China-U.S. AI Investment Landscape: Investment intensity is close between China and the U.S., but China is stronger when considering infrastructure; the macroeconomic pull effect is more evident in the U.S

► Technology Equipment Investment: China's nominal investment scale is 60% of that of the United States, but the proportion of GDP is comparable, both at 3.3-3.4%. If we define narrow AI investment as technology hardware + software equipment under GDP, the United States is expected to reach approximately USD 1.05 trillion by 2025, accounting for 3.4% of nominal GDP, an increase of 0.5ppt since 2023. China's equivalent technology hardware + software annualized scale is about USD 650 billion (4.6 trillion yuan), which is equivalent to 60% of the United States, accounting for 3.3% of nominal GDP, similar to that of the United States (Chart 15).

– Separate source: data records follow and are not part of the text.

-- pv_equiv track=rewrite | github.com/cheery/lever | instruction_format.py | opname
-- ===== SOURCE A (Python) =====
-- def opname(value):
--     value = value >> 5
--     name = []
--     while value > 0:
--         name.append(chr((value & 31) + ord('a') - 1))
--         value >>= 5
--     name.reverse()
--     return ''.join(name)
-- ===== SOURCE B (Python) =====
-- def opname(value):
--     value >>= 5
--     if value <= 0:
--         return ''
--     n = (value.bit_length() + 4) // 5
--     return ''.join(chr(((value >> (5 * i)) & 31) + ord('a') - 1) for i in reversed(range(n)))
-- ===== Notes on version B (the rewrite author's own statement) =====
-- stated objective: simpler
-- what changed: Replaces A's accumulate-low-digit-then-reverse while loop by computing the digit count from bit_length and emitting the base-32 letters most-significant-first in a single indexed join, with no mutable list and no reverse.
import Mathlib
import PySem

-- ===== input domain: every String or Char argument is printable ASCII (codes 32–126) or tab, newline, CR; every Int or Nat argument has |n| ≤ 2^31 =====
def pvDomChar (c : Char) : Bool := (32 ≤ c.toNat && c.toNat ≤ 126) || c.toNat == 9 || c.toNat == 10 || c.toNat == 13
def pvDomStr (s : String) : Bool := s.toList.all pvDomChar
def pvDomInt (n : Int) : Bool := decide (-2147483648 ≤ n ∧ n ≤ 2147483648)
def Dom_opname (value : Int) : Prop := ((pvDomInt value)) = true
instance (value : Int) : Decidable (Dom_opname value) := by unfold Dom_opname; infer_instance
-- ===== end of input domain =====

-- B replaces A's accumulate-low-digits-then-reverse while loop by computing the digit
-- count from bit_length and emitting the base-32 letters most-significant-first in one
-- indexed pass (objective: simpler — no mutable list, no reverse).

-- ===== PORT A =====
-- termination helper for A's while loop: `value >>= 5` shrinks a positive value
theorem pvShiftToNat (v : Int) (h : 0 ≤ v) : (v >>> (5 : Nat)).toNat = v.toNat / 32 := by
  obtain ⟨m, rfl⟩ := Int.eq_ofNat_of_zero_le h
  rw [← Int.natCast_shiftRight, Int.toNat_natCast, Int.toNat_natCast,
    Nat.shiftRight_eq_div_pow]

-- while value > 0: name.append(chr((value & 31) + ord('a') - 1)); value >>= 5
def opnameLoop (value : Int) (name : List Char) : List Char :=
  if h : 0 < value then
    opnameLoop (value >>> (5 : Nat))
      (name ++ [Char.ofNat ((PySem.Int.band value 31).toNat + 96)])
  else name
termination_by value.toNat
decreasing_by
  rw [pvShiftToNat value (le_of_lt h)]
  exact Nat.div_lt_self (by omega) (by norm_num)

def opname (value : Int) : String :=
  let value := value >>> (5 : Nat)
  let name := opnameLoop value []
  String.mk name.reverse

-- ===== PORT B =====
def opname_alt (value : Int) : String :=
  let value := value >>> (5 : Nat)
  if value ≤ 0 then "" else
    let n := (PySem.Int.bitLength value + 4) / 5
    String.mk ((List.range n).reverse.map (fun i =>
      Char.ofNat ((PySem.Int.band (value >>> (5 * i : Nat)) 31).toNat + 96)))

-- ===== PRECONDITION & SPEC =====
def Spec_opname (value : Int) (out : String) : Prop := out = opname_alt value
instance (value : Int) (out : String) : Decidable (Spec_opname value out) := by unfold Spec_opname; infer_instance

-- ===== CLAIM (what is proved, stated in full; the proofs are below) =====
def Claim_equal_opname : Prop := ∀ (value : Int), Dom_opname value → Spec_opname value (opname value)

-- ===== LEMMAS AND PROOFS =====

-- base-32 digits of m, low-to-high, as A's loop collects them
def lowD (m : Nat) : List Char :=
  if h : m = 0 then [] else Char.ofNat (m % 32 + 96) :: lowD (m / 32)
decreasing_by exact Nat.div_lt_self (Nat.pos_of_ne_zero h) (by norm_num)

theorem pvBandToNat (m : Nat) : (PySem.Int.band (m : Int) 31).toNat = m % 32 := by
  have : ((31 : Int)) = ((31 : Nat) : Int) := rfl
  rw [this, PySem.Int.band_natCast, Int.toNat_natCast]
  simpa using Nat.and_two_pow_sub_one_eq_mod m 5

theorem pvShiftCast (m k : Nat) : ((m : Int) >>> k) = ((m >>> k : Nat) : Int) :=
  (Int.natCast_shiftRight m k).symm

theorem loop_eq (m : Nat) : ∀ acc : List Char, opnameLoop (m : Int) acc = acc ++ lowD m := by
  induction m using Nat.strong_induction_on with
  | _ m ih =>
    intro acc
    rw [opnameLoop, lowD]
    by_cases h : m = 0
    · subst h; simp
    · have hp : (0 : Int) < (m : Int) := by exact_mod_cast Nat.pos_of_ne_zero h
      rw [dif_pos hp, dif_neg h, pvShiftCast, Nat.shiftRight_eq_div_pow,
        ih (m / 2 ^ 5) (Nat.div_lt_self (Nat.pos_of_ne_zero h) (by norm_num)),
        pvBandToNat]
      simp

theorem pvDigitCast (m i : Nat) :
    (PySem.Int.band ((m : Int) >>> (5 * i)) 31).toNat = m / 32 ^ i % 32 := by
  rw [pvShiftCast, pvBandToNat, Nat.shiftRight_eq_div_pow, pow_mul]
  norm_num

theorem range_eq : ∀ (n m : Nat), 32 ^ n ≤ m → m < 32 ^ (n + 1) →
    lowD m = (List.range (n + 1)).map (fun i => Char.ofNat (m / 32 ^ i % 32 + 96)) := by
  intro n
  induction n with
  | zero =>
    intro m h1 h2
    simp at h1 h2
    rw [lowD, dif_neg (by omega)]
    rw [lowD, dif_pos (by omega)]
    simp [Nat.mod_eq_of_lt h2]
  | succ n ih =>
    intro m h1 h2
    have hm0 : m ≠ 0 := by
      have : 0 < 32 ^ (n + 1) := Nat.pow_pos (a := 32) (by norm_num)
      omega
    rw [lowD, dif_neg hm0]
    have hd1 : 32 ^ n ≤ m / 32 := by
      rw [Nat.le_div_iff_mul_le (by norm_num)]
      calc 32 ^ n * 32 = 32 ^ (n + 1) := by ring
        _ ≤ m := h1
    have hd2 : m / 32 < 32 ^ (n + 1) := by
      rw [Nat.div_lt_iff_lt_mul (by norm_num)]
      calc m < 32 ^ (n + 1 + 1) := h2
        _ = 32 ^ (n + 1) * 32 := by ring
    rw [ih (m / 32) hd1 hd2]
    conv_rhs => rw [List.range_succ_eq_map, List.map_cons, List.map_map]
    congr 1
    · norm_num
    apply List.map_congr_left
    intro i _
    simp only [Function.comp_apply]
    have h32 : m / 32 / 32 ^ i = m / 32 ^ (i + 1) := by
      rw [Nat.div_div_eq_div_mul, ← pow_succ']
    rw [h32]

theorem pow32 (k : Nat) : (32 : Nat) ^ k = 2 ^ (5 * k) := by
  rw [pow_mul]; norm_num

theorem pos_case (m : Nat) (hm : 0 < m) :
    (opnameLoop ((m : Nat) : Int) []).reverse
      = (List.range ((PySem.Int.bitLength ((m : Nat) : Int) + 4) / 5)).reverse.map
          (fun i => Char.ofNat ((PySem.Int.band (((m : Nat) : Int) >>> (5 * i : Nat)) 31).toNat + 96)) := by
  have hub : m < 2 ^ PySem.Int.bitLength ((m : Nat) : Int) := by
    simpa using PySem.Int.lt_two_pow_bitLength ((m : Nat) : Int)
  have hlb : 2 ^ (PySem.Int.bitLength ((m : Nat) : Int) - 1) ≤ m := by
    simpa using PySem.Int.two_pow_bitLength_le ((m : Nat) : Int) (by exact_mod_cast hm.ne')
  set s := PySem.Int.bitLength ((m : Nat) : Int) with hs
  have hs1 : 1 ≤ s := by
    rcases Nat.eq_zero_or_pos s with h0 | h1
    · rw [h0] at hub; omega
    · exact h1
  set n := (s + 4) / 5 with hn
  have hn1 : 1 ≤ n := by omega
  have hub' : m < 32 ^ n := by
    rw [pow32]
    exact lt_of_lt_of_le hub (Nat.pow_le_pow_right (by norm_num) (by omega))
  have hlb' : 32 ^ (n - 1) ≤ m := by
    rw [pow32]
    exact le_trans (Nat.pow_le_pow_right (by norm_num) (by omega)) hlb
  have hlow : lowD m = (List.range n).map (fun i => Char.ofNat (m / 32 ^ i % 32 + 96)) := by
    have := range_eq (n - 1) m hlb' (by rwa [Nat.sub_add_cancel hn1])
    rwa [Nat.sub_add_cancel hn1] at this
  rw [loop_eq m [], List.nil_append, hlow, List.map_reverse]
  congr 1
  apply List.map_congr_left
  intro i _
  rw [pvDigitCast]

-- ===== VERDICT (by name: the statement is the Claim_ definition above) =====
theorem opname_spec : Claim_equal_opname := by
  intro value _
  unfold Spec_opname opname opname_alt
  simp only []
  by_cases h : value >>> (5 : Nat) ≤ 0
  · rw [if_pos h, opnameLoop, dif_neg (by omega)]
    rfl
  · rw [if_neg h]
    have hcast : value >>> (5 : Nat) = (((value >>> (5 : Nat)).toNat : Nat) : Int) := by omega
    rw [hcast]
    exact congrArg String.mk (pos_case (value >>> (5 : Nat)).toNat (by omega))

Chart 15: The proportion of U.S. technology investment to nominal GDP in 2025 is 3.4%, close to China's 3.3%

Source: Haver, CICC Research Department

► Investment including infrastructure: China's proportion of GDP is close to 6%, higher than the United States' 4.6%. The AI industry chain is not limited to technology equipment; considering the construction of data centers and power facilities, as well as R&D investment in related industries, the spillover demand for AI in the United States may bring an investment increment of USD 400 billion by 2025, raising the broad AI investment scale to USD 1.4 trillion, accounting for 4.6% of nominal GDP (Chart 16). However, the GDP itemization between China and the United States is not consistent, so we use the increase in computing power scale to measure the positive pull of AI investment on GDP.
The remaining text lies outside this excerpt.